### ASSIGNED TASK
Once the line containing "(fun (a : List (List Int)) c => a ++ [((PySem.List.pyRange" is found in the entries below, reproduce it and every line after it, stopping at and including the line containing "label_class [] []]"; reproduce nothing else, and keep each line exact.

### Dataset entries
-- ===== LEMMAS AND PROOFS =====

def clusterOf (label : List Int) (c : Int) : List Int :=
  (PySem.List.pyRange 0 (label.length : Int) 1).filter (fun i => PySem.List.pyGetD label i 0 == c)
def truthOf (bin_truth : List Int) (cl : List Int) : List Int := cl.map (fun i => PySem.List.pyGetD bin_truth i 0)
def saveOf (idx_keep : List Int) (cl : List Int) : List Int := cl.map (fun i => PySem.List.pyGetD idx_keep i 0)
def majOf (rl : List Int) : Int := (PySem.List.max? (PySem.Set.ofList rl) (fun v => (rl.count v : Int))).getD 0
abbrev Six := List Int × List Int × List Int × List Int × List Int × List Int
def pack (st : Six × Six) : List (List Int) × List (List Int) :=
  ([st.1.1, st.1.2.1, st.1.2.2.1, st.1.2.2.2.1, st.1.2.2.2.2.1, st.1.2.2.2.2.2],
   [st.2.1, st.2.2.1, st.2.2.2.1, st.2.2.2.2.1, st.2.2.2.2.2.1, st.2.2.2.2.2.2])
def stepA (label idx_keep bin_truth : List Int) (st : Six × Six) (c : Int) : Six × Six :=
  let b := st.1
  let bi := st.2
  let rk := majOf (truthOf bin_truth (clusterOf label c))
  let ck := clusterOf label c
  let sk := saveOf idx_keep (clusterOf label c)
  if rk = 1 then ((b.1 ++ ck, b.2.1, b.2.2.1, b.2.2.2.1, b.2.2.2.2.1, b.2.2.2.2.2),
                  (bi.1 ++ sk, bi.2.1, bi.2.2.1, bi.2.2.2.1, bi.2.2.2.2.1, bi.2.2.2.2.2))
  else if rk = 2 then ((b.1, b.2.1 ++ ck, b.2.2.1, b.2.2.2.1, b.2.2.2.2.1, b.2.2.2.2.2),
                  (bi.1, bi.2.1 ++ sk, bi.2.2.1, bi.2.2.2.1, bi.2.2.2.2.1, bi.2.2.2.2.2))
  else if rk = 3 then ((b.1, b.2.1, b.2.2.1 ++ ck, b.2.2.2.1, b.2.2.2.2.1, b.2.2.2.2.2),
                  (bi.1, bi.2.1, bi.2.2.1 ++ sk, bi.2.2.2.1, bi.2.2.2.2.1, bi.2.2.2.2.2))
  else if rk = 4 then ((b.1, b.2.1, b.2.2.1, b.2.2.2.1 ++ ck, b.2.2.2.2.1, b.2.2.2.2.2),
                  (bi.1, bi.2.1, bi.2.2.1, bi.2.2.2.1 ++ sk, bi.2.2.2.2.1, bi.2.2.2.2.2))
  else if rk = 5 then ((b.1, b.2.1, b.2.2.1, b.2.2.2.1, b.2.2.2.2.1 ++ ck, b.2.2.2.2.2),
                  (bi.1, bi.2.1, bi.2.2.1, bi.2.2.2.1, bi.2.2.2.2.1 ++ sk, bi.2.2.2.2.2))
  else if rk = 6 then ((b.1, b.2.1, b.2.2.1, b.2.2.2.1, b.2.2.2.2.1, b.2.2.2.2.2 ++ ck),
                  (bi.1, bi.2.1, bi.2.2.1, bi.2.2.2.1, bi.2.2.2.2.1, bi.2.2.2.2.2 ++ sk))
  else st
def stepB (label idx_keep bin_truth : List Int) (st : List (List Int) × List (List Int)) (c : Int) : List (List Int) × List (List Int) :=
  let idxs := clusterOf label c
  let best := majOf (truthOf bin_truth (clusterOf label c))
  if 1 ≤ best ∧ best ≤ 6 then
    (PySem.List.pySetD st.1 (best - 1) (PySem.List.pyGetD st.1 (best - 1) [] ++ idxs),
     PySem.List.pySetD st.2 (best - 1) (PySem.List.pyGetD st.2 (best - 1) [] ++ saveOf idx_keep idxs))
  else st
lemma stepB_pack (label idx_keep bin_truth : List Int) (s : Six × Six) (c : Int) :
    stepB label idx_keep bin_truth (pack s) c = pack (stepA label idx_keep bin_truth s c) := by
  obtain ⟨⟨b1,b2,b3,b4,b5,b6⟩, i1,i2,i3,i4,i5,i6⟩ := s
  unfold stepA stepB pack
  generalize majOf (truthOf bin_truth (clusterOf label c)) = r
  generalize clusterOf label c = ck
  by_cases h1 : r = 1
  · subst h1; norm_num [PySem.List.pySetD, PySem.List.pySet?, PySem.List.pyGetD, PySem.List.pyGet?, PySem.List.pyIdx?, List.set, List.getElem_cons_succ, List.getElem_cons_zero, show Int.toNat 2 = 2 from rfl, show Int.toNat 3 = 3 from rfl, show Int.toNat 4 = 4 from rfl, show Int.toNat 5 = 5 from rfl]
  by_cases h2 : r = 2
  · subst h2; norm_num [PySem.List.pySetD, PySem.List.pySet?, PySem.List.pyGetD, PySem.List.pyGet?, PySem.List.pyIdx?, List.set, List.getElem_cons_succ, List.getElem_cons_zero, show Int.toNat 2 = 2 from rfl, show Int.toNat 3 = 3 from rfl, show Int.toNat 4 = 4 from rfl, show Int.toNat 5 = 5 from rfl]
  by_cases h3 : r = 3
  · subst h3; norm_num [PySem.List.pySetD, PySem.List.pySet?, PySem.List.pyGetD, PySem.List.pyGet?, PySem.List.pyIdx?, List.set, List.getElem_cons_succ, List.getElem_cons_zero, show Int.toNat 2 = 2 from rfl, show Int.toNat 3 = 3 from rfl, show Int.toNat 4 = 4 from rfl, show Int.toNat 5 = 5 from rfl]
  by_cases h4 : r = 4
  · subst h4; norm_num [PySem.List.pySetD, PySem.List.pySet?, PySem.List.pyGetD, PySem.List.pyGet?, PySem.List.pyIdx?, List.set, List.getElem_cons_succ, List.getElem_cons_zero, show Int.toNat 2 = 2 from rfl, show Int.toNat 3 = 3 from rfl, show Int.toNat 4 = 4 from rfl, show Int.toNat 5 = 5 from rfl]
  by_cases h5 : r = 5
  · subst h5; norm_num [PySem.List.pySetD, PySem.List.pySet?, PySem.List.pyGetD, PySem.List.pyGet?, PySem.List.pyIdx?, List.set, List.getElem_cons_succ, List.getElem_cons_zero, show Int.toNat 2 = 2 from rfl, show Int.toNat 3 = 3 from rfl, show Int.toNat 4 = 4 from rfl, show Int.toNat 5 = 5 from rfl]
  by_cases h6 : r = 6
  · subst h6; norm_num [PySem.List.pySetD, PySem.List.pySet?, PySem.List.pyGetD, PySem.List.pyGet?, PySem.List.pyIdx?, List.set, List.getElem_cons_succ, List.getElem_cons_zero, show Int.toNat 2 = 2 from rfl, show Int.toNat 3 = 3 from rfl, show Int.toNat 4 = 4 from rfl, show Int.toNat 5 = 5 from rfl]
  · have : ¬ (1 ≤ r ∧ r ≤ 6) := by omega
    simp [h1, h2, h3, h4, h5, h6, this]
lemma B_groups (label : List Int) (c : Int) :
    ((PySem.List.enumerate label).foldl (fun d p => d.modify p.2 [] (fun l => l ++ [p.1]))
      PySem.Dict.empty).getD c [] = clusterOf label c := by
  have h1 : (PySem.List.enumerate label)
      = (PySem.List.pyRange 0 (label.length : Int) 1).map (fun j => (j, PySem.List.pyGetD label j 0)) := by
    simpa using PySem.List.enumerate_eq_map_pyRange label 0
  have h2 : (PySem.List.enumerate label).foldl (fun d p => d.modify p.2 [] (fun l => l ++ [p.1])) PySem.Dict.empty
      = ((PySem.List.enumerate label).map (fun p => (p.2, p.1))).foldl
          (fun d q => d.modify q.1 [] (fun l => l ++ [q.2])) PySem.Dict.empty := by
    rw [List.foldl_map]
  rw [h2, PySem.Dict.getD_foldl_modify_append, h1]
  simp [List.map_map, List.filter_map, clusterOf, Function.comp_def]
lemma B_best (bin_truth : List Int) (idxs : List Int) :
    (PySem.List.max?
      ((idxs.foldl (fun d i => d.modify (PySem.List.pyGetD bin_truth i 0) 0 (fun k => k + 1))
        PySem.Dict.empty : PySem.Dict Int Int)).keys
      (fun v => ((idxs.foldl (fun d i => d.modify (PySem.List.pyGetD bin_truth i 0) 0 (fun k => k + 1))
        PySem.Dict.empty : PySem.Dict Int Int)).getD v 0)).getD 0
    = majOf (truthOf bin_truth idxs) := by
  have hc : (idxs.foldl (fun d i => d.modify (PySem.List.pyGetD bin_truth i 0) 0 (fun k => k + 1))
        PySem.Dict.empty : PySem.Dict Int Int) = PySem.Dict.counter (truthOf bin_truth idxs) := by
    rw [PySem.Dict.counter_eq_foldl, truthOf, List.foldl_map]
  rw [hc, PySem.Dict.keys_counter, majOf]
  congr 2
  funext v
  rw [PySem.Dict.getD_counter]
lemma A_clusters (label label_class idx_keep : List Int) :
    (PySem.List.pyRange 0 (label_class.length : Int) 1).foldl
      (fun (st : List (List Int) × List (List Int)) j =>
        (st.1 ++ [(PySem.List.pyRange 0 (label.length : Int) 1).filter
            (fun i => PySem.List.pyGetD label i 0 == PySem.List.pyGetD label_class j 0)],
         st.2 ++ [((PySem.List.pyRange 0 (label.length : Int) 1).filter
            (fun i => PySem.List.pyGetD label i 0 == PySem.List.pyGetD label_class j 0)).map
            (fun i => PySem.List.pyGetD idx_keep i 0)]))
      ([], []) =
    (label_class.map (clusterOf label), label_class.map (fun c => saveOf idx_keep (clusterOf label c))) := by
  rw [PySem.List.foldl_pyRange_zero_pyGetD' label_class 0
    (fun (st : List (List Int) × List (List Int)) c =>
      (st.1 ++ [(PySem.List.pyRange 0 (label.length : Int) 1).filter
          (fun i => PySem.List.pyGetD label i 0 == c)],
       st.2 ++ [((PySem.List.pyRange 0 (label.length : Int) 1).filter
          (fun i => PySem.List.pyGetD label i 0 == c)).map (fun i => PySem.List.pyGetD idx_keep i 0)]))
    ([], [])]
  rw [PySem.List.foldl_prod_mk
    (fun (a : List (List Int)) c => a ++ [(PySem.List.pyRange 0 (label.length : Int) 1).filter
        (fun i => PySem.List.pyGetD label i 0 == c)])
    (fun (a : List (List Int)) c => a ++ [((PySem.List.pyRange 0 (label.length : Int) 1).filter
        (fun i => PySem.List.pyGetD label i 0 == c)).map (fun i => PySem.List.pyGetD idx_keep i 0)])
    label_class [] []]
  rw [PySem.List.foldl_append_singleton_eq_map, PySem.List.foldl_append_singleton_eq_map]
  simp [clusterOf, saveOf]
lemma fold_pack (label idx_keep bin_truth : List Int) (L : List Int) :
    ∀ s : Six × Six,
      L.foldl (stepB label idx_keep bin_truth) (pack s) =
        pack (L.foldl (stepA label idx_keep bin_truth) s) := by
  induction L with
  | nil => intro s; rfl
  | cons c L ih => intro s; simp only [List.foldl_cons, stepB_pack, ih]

### ANSWER TO THIS EXERCISE
    (fun (a : List (List Int)) c => a ++ [((PySem.List.pyRange 0 (label.length : Int) 1).filter
        (fun i => PySem.List.pyGetD label i 0 == c)).map (fun i => PySem.List.pyGetD idx_keep i 0)])
    label_class [] []]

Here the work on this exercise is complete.